What to do: Return the run of lines below that opens with the line containing "-- B replaces" and closes with the line containing "-- the 'while n:'", keeping each one exact.

Stored data entries
-- pv_equiv track=rewrite | github.com/wkral/scrwall.com | src/walls.py | get_string_id
-- ===== SOURCE A (Python) =====
-- def get_string_id(n, alphabet):
--     if (n == 0):
--         return alphabet[0]
--     arr = []
--     base = len(alphabet)
--     while n:
--         rem = n % base
--         n = n // base
--         arr.append(alphabet[rem])
--     if len(arr) < 3:
--         for i in range(3 - len(arr)):
--             arr.append(alphabet[0])
--     arr.reverse()
--     return ''.join(arr)
-- ===== SOURCE B (Python) =====
-- def get_string_id(n, alphabet):
--     if n == 0:
--         return alphabet[0]
--     base = len(alphabet)
--     length = 3
--     while base ** length <= n:
--         length += 1
--     return ''.join(alphabet[(n // base ** i) % base] for i in range(length - 1, -1, -1))
-- ===== Notes on version B (the rewrite author's own statement) =====
-- stated objective: simpler
-- what changed: B precomputes the output length (max of 3 and the digit count via a base**length comparison loop) and emits digits most-significant-first by power-indexed division, replacing A's append-remainders-then-pad-then-reverse construction.
import Mathlib
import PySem

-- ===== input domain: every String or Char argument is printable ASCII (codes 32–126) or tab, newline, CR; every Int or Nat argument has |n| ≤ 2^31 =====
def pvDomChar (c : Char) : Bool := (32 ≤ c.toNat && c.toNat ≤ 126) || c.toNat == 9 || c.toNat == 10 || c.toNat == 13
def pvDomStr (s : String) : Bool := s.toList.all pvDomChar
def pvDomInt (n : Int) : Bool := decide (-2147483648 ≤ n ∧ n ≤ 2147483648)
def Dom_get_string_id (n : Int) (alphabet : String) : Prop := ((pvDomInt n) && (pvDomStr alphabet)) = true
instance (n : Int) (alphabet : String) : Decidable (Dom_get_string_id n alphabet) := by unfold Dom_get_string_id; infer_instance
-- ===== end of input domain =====

-- B replaces A's append-remainders-then-reverse-and-pad loop by computing the output
-- length first (max of 3 and the digit count) and filling positions most-significant-first;
-- objective: simpler (no reversal, no separate padding pass).

-- ===== PORT A =====
-- the 'while n:' loop; fuel n.toNat + 1 suffices on Pre_ (n strictly decreases there);
-- alphabet[rem] via pyGetD: rem is always in range when 0 < base, which Pre_ guarantees
def pvA_loop (cs : List Char) (base : Int) : Nat → Int → List Char → List Char
  | 0, _, arr => arr
  | fuel + 1, n, arr =>
    if n ≠ 0 then
      let rem := PySem.Int.mod n base
      let n' := PySem.Int.floordiv n base
      pvA_loop cs base fuel n' (arr ++ [PySem.List.pyGetD cs rem ' '])
    else arr

def get_string_id (n : Int) (alphabet : String) : String :=
  if n = 0 then String.ofList [PySem.List.pyGetD alphabet.toList 0 ' ']
  else
    let base : Int := (alphabet.toList.length : Int)
    let arr := pvA_loop alphabet.toList base (n.toNat + 1) n []
    let arr :=
      if arr.length < 3 then
        (PySem.List.pyRange 0 ((3 : Int) - arr.length) 1).foldl
          (fun a _ => a ++ [PySem.List.pyGetD alphabet.toList 0 ' ']) arr
      else arr
    String.ofList arr.reverse

-- ===== PORT B =====
-- the 'while base ** length <= n:' loop; fuel 64 suffices on Dom ∩ Pre_ (base ≥ 2, n ≤ 2^31,
-- so base^length > n before length reaches 3 + 64); the exponent is nonnegative throughout
def pvB_len (base n : Int) : Nat → Int → Int
  | 0, length => length
  | fuel + 1, length =>
    if base ^ length.toNat ≤ n then pvB_len base n fuel (length + 1) else length

def get_string_id_alt (n : Int) (alphabet : String) : String :=
  if n = 0 then String.ofList [PySem.List.pyGetD alphabet.toList 0 ' ']
  else
    let base : Int := (alphabet.toList.length : Int)
    let length := pvB_len base n 64 3
    String.ofList ((PySem.List.pyRange (length - 1) (-1) (-1)).map
      (fun i => PySem.List.pyGetD alphabet.toList
        (PySem.Int.mod (PySem.Int.floordiv n (base ^ i.toNat)) base) ' '))

-- ===== PRECONDITION & SPEC =====
-- Pre_ excludes exactly the inputs where A does not return: n < 0 or (n ≠ 0 with a
-- one-letter alphabet) make the while loop diverge; an empty alphabet raises
-- (IndexError at alphabet[0] for n = 0, ZeroDivisionError at n % 0 otherwise).
def Pre_get_string_id (n : Int) (alphabet : String) : Prop :=
  (n = 0 ∧ 1 ≤ alphabet.toList.length) ∨ (1 ≤ n ∧ 2 ≤ alphabet.toList.length)
instance (n : Int) (alphabet : String) : Decidable (Pre_get_string_id n alphabet) := by
  unfold Pre_get_string_id; infer_instance

def pvWitness_get_string_id : Int × String := (5, "ab")

def Spec_get_string_id (n : Int) (alphabet : String) (out : String) : Prop := out = get_string_id_alt n alphabet
instance (n : Int) (alphabet : String) (out : String) : Decidable (Spec_get_string_id n alphabet out) := by unfold Spec_get_string_id; infer_instance

-- ===== CLAIM (what is proved, stated in full; the proofs are below) =====
def Claim_equal_get_string_id : Prop := ∀ (n : Int) (alphabet : String), Dom_get_string_id n alphabet → Pre_get_string_id n alphabet → Spec_get_string_id n alphabet (get_string_id n alphabet)

-- ===== LEMMAS AND PROOFS =====

-- A's loop collects exactly the base-b digits of m, least significant first
theorem pvA_loop_eq (cs : List Char) (b : Nat) (hb : 2 ≤ b) :
    ∀ (fuel m : Nat) (acc : List Char), m ≤ fuel →
      pvA_loop cs (b : Int) fuel (m : Int) acc =
        acc ++ (Nat.digits b m).map (fun d => cs.getD d ' ') := by
  intro fuel
  induction fuel with
  | zero => intro m acc h; interval_cases m; simp [pvA_loop]
  | succ f ih =>
    intro m acc h
    rcases Nat.eq_zero_or_pos m with hm | hm
    · subst hm; simp [pvA_loop]
    · have hmne : (m : Int) ≠ 0 := by exact_mod_cast hm.ne'
      rw [pvA_loop, if_pos hmne]
      simp only [PySem.Int.mod_natCast, PySem.Int.floordiv_natCast,
        PySem.List.pyGetD_natCast]
      rw [ih (m / b) _ (by
        have : m / b < m := Nat.div_lt_self hm (by omega)
        omega)]
      rw [Nat.digits_def' (by omega : 1 < b) hm]
      simp [List.getD]

-- B's length loop returns max(start, log_b m + 1) once the fuel is sufficient
theorem pvB_len_eq (b m : Nat) (hb : 2 ≤ b) (hm : 0 < m) :
    ∀ (fuel L : Nat), m < b ^ (L + fuel) →
      pvB_len (b : Int) (m : Int) fuel (L : Int) =
        ((max L (Nat.log b m + 1) : Nat) : Int) := by
  intro fuel
  induction fuel with
  | zero =>
    intro L h
    have : Nat.log b m < L := (Nat.log_lt_iff_lt_pow (by omega) hm.ne').mpr (by simpa using h)
    rw [pvB_len]
    congr 1
    omega
  | succ f ih =>
    intro L h
    rw [pvB_len]
    have htn : ((L : Int)).toNat = L := Int.toNat_natCast L
    by_cases hle : b ^ L ≤ m
    · have hc : ((b : Int) ^ ((L : Int)).toNat ≤ (m : Int)) := by
        rw [htn]; exact_mod_cast hle
      rw [if_pos hc]
      have hLlog : L ≤ Nat.log b m := (Nat.le_log_iff_pow_le (by omega) hm.ne').mpr hle
      have hcast : ((L : Int) + 1) = ((L + 1 : Nat) : Int) := by push_cast; ring
      rw [hcast, ih (L + 1) (by
        have he : L + (f + 1) = (L + 1) + f := by ring
        rw [← he]; exact h)]
      congr 1
      omega
    · have hc : ¬ ((b : Int) ^ ((L : Int)).toNat ≤ (m : Int)) := by
        rw [htn]; exact_mod_cast hle
      rw [if_neg hc]
      have : Nat.log b m < L := (Nat.log_lt_iff_lt_pow (by omega) hm.ne').mpr (by omega)
      congr 1
      omega

-- the i-th base-b digit of m is m / b^i % b
theorem digits_getD (b : Nat) (hb : 2 ≤ b) :
    ∀ (m i : Nat), (Nat.digits b m).getD i 0 = m / b ^ i % b := by
  intro m
  induction m using Nat.strong_induction_on with
  | _ m ih =>
    intro i
    rcases Nat.eq_zero_or_pos m with hm | hm
    · subst hm; simp [Nat.zero_div, Nat.zero_mod]
    · rw [Nat.digits_def' (by omega : 1 < b) hm]
      cases i with
      | zero => simp
      | succ i =>
        have hlt : m / b < m := Nat.div_lt_self hm (by omega)
        simp only [List.getD_cons_succ]
        rw [ih (m / b) hlt i, Nat.div_div_eq_div_mul, pow_succ']

-- padding with a foldl over a range appends length-many copies
theorem foldl_append_const {α : Type} (c : α) :
    ∀ (r : List Int) (acc : List α),
      r.foldl (fun a _ => a ++ [c]) acc = acc ++ List.replicate r.length c := by
  intro r
  induction r with
  | nil => simp
  | cons x xs ih =>
    intro acc
    rw [List.foldl_cons, ih]
    simp [List.replicate_succ, List.append_assoc]

-- the ascending digit-character list up to any L ≥ digit count
theorem asc_eq (cs : List Char) (b m L : Nat) (hb : 2 ≤ b) (hm : 0 < m)
    (hL : (Nat.digits b m).length ≤ L) :
    (List.range L).map (fun i => cs.getD (m / b ^ i % b) ' ') =
      (Nat.digits b m).map (fun d => cs.getD d ' ') ++
        List.replicate (L - (Nat.digits b m).length) (cs.getD 0 ' ') := by
  set dl := (Nat.digits b m).length with hdl
  apply List.ext_getElem
  · simp; omega
  · intro i h1 h2
    simp only [List.getElem_map, List.getElem_range]
    rcases lt_or_ge i dl with hi | hi
    · rw [List.getElem_append_left (by simpa using hi)]
      simp only [List.getElem_map]
      have := digits_getD b hb m i
      rw [List.getD_eq_getElem _ _ (by omega)] at this
      rw [← this]
    · rw [List.getElem_append_right (by simpa using hi)]
      simp only [List.getElem_replicate]
      have hmlt : m < b ^ i := by
        have h1 : m < b ^ dl := Nat.lt_base_pow_length_digits (by omega)
        exact lt_of_lt_of_le h1 (Nat.pow_le_pow_right (by omega) hi)
      rw [Nat.div_eq_of_lt hmlt]
      simp

-- index-reversed map over a range is the reverse of the ascending map
theorem map_range_rev {α : Type} (f : Nat → α) (L : Nat) :
    (List.range L).map (fun k => f (L - 1 - k)) = ((List.range L).map f).reverse := by
  apply List.ext_getElem
  · simp
  · intro i h1 h2
    simp only [List.getElem_map, List.getElem_range, List.getElem_reverse,
      List.length_map, List.length_range]

-- ===== VERDICT (by name: the statement is the Claim_ definition above) =====
theorem get_string_id_spec : Claim_equal_get_string_id := by
  intro n alphabet hdom hpre
  unfold Spec_get_string_id
  rcases hpre with ⟨hn0, _⟩ | ⟨hn1, hb2⟩
  · subst hn0; rfl
  · -- n ≥ 1, alphabet has ≥ 2 characters
    set cs := alphabet.toList with hcs
    set b := cs.length with hbdef
    have hb : 2 ≤ b := hb2
    have hnne : n ≠ 0 := by omega
    set m := n.toNat with hm
    have hmn : (m : Int) = n := Int.toNat_of_nonneg (by omega)
    have hm1 : 0 < m := by omega
    have hbound : n ≤ 2147483648 := by
      have := hdom
      unfold Dom_get_string_id pvDomInt at this
      simp only [Bool.and_eq_true, decide_eq_true_eq] at this
      exact this.1.2
    set dl := (Nat.digits b m).length with hdl
    have hdl_eq : dl = Nat.log b m + 1 := Nat.length_digits b m (by omega) hm1.ne'
    set L := max 3 (Nat.log b m + 1) with hL
    -- evaluate port A
    have hA : get_string_id n alphabet =
        String.ofList (((Nat.digits b m).map (fun d => cs.getD d ' ') ++
          List.replicate (3 - dl) (cs.getD 0 ' ')).reverse) := by
      unfold get_string_id
      rw [if_neg hnne]
      simp only [← hcs]
      rw [← hmn]
      simp only [Int.toNat_natCast, ← hbdef]
      rw [pvA_loop_eq cs b hb (m + 1) m [] (by omega), List.nil_append]
      have hlen : ((Nat.digits b m).map (fun d => cs.getD d ' ')).length = dl := by
        simp [hdl]
      by_cases h3 : dl < 3
      · rw [if_pos (by rw [hlen]; exact h3)]
        rw [foldl_append_const]
        have hcount : ((3 : Int) - (dl : Int) - 0).toNat = 3 - dl := by omega
        simp only [PySem.List.length_pyRange_one, PySem.List.pyGetD_zero, hlen, hcount]
      · rw [if_neg (by rw [hlen]; omega)]
        have : 3 - dl = 0 := by omega
        rw [this, List.replicate_zero, List.append_nil]
    -- evaluate port B
    have hB : get_string_id_alt n alphabet =
        String.ofList (((Nat.digits b m).map (fun d => cs.getD d ' ') ++
          List.replicate (3 - dl) (cs.getD 0 ' ')).reverse) := by
      unfold get_string_id_alt
      rw [if_neg hnne]
      simp only [← hcs]
      simp only [← hbdef]
      have h3c : (3 : Int) = ((3 : Nat) : Int) := by norm_num
      have hfuel : m < b ^ (3 + 64) := by
        calc m ≤ 2 ^ 31 := by omega
        _ < 2 ^ 67 := by norm_num
        _ ≤ b ^ 67 := Nat.pow_le_pow_left (by omega) 67
      rw [← hmn, h3c, pvB_len_eq b m hb hm1 64 3 hfuel]
      rw [PySem.List.pyRange_neg_one]
      have hLcast : ((max 3 (Nat.log b m + 1) : Nat) : Int) - 1 - (-1) = (L : Int) := by
        rw [hL]; push_cast; ring
      rw [hLcast]
      rw [Int.toNat_natCast]
      rw [List.map_map]
      have hfun : ∀ k ∈ List.range L,
          ((fun i => PySem.List.pyGetD cs
              (PySem.Int.mod (PySem.Int.floordiv (m : Int) ((cs.length : Int) ^ i.toNat)) (cs.length : Int)) ' ') ∘
            (fun k : Nat => ((max 3 (Nat.log b m + 1) : Nat) : Int) - 1 - (k : Int))) k =
          (fun k => cs.getD (m / b ^ (L - 1 - k) % b) ' ') k := by
        intro k hk
        simp only [List.mem_range] at hk
        simp only [Function.comp_apply]
        have hidx : (((max 3 (Nat.log b m + 1) : Nat) : Int) - 1 - (k : Int)).toNat = L - 1 - k := by
          rw [← hL]; omega
        rw [hidx]
        have hpow : ((cs.length : Int)) ^ (L - 1 - k) = ((b ^ (L - 1 - k) : Nat) : Int) := by
          rw [← hbdef]; push_cast; ring
        rw [hpow, ← hbdef, PySem.Int.floordiv_natCast, PySem.Int.mod_natCast,
          PySem.List.pyGetD_natCast]
      rw [List.map_congr_left hfun]
      rw [map_range_rev (fun i => cs.getD (m / b ^ i % b) ' ') L]
      rw [asc_eq cs b m L hb hm1 (by omega)]
      have : L - dl = 3 - dl := by omega
      rw [this]
    rw [hA, hB]

-- ===== TEMPLATES kept out; end of file =====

Answer section:
-- B replaces A's append-remainders-then-reverse-and-pad loop by computing the output
-- length first (max of 3 and the digit count) and filling positions most-significant-first;
-- objective: simpler (no reversal, no separate padding pass).

-- ===== PORT A =====
-- the 'while n:' loop; fuel n.toNat + 1 suffices on Pre_ (n strictly decreases there);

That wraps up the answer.